Every song on the album had writing contributions from The Rev, and the band has stated that over 60% of the album was written by him.

== Critical reception ==

Nightmare received generally positive reviews from music critics. At Metacritic, which assigns a normalized rating out of 100 to reviews from mainstream critics, the album received an average score of 62, based on 7 professional reviews, which indicates "generally favorable reviews".
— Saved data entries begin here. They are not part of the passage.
-- pv_equiv track=rewrite | github.com/AugPro/Daily-Coding-Problem | Google/e017.py | get_tier_len
-- ===== SOURCE A (Python) =====
-- def get_tier_len(line):
--     tier = 0
--     for char in line:
--         if char == '\t':
--             tier += 1
--         else:
--             return (tier, len(line)-tier) # len(str) is O(1)
--     return (tier, 0)
-- ===== SOURCE B (Python) =====
-- def get_tier_len(line):
--     stripped = line.lstrip('\t')
--     tier = len(line) - len(stripped)
--     return (tier, len(stripped))
-- ===== Notes on version B (the rewrite author's own statement) =====
-- stated objective: idiomatic
-- what changed: Replaces the explicit per-character loop with its if/else and two return points by a single lstrip('\t') call, deriving both tuple components from the stripped suffix's length.
import Mathlib
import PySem

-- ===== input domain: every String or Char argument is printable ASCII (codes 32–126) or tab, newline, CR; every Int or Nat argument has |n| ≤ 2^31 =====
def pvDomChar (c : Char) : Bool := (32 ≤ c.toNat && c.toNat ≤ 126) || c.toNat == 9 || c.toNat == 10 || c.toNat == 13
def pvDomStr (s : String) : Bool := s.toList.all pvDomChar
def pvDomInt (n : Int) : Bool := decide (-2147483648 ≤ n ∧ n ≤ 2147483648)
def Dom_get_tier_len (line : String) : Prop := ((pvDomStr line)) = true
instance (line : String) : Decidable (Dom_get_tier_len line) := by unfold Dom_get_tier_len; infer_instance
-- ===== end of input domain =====

-- B replaces A's explicit loop/branch/dual-return with one lstrip('\t') call (idiomatic, same cost).

-- ===== PORT A =====
-- A's for-loop over the characters, carrying the running tier; n is len(line), fixed.
def getTierLenLoop (cs : List Char) (tier : Int) (n : Int) : Int × Int :=
  match cs with
  | [] => (tier, 0)
  | c :: rest => if c = '\t' then getTierLenLoop rest (tier + 1) n else (tier, n - tier)

def get_tier_len (line : String) : Int × Int :=
  getTierLenLoop line.toList 0 (line.toList.length : Int)

-- ===== PORT B =====
def get_tier_len_alt (line : String) : Int × Int :=
  let stripped := line.toList.dropWhile (fun c => c = '\t')
  let tier : Int := (line.toList.length : Int) - (stripped.length : Int)
  (tier, (stripped.length : Int))

-- ===== PRECONDITION & SPEC =====
def Spec_get_tier_len (line : String) (out : Int × Int) : Prop := out = get_tier_len_alt line
instance (line : String) (out : Int × Int) : Decidable (Spec_get_tier_len line out) := by unfold Spec_get_tier_len; infer_instance

-- ===== CLAIM (what is proved, stated in full; the proofs are below) =====
def Claim_equal_get_tier_len : Prop := ∀ (line : String), Dom_get_tier_len line → Spec_get_tier_len line (get_tier_len line)

-- ===== LEMMAS AND PROOFS =====
lemma getTierLenLoop_eq (cs : List Char) (tier : Int) :
    getTierLenLoop cs tier (tier + (cs.length : Int)) =
      (tier + ((cs.length : Int) - ((cs.dropWhile (fun c => c = '\t')).length : Int)),
       ((cs.dropWhile (fun c => c = '\t')).length : Int)) := by
  induction cs generalizing tier with
  | nil => simp [getTierLenLoop]
  | cons c rest ih =>
    by_cases h : c = '\t'
    · have h2 := ih (tier + 1)
      simp only [getTierLenLoop, if_pos, List.dropWhile, h, decide_true,
        List.length_cons]
      rw [show tier + (((rest.length : Nat) + 1 : Nat) : Int) = (tier + 1) + (rest.length : Int) by
        push_cast; ring]
      rw [h2]
      congr 1 <;> push_cast <;> ring
    · simp only [getTierLenLoop, if_neg h, List.dropWhile, List.length_cons, h, decide_false]
      push_cast
      ring_nf

-- ===== VERDICT (by name: the statement is the Claim_ definition above) =====
theorem get_tier_len_spec : Claim_equal_get_tier_len := by
  intro line _
  unfold Spec_get_tier_len get_tier_len get_tier_len_alt
  have h := getTierLenLoop_eq line.toList 0
  simp only [zero_add] at h
  rw [h]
In the August 2010 issue of Metal Hammer, Terry Beezer rated the album an eight out of ten. In his review, he praised the band members for their courage despite the death of The Rev and called it "the ultimate tribute to a fallen friend." He also praised Mike Portnoy for his part in the album and found him a fitting stand-in for The Rev.

411 Mania gave the record a lengthy and highly positive review by giving it a score of 9.0/10. As a conclusion they stated, "If you're a fan of Avenged Sevenfold, Nightmare is a must-have for you. This album is incredibly moving and is better than any tribute to the late Rev I could have possibly imagined."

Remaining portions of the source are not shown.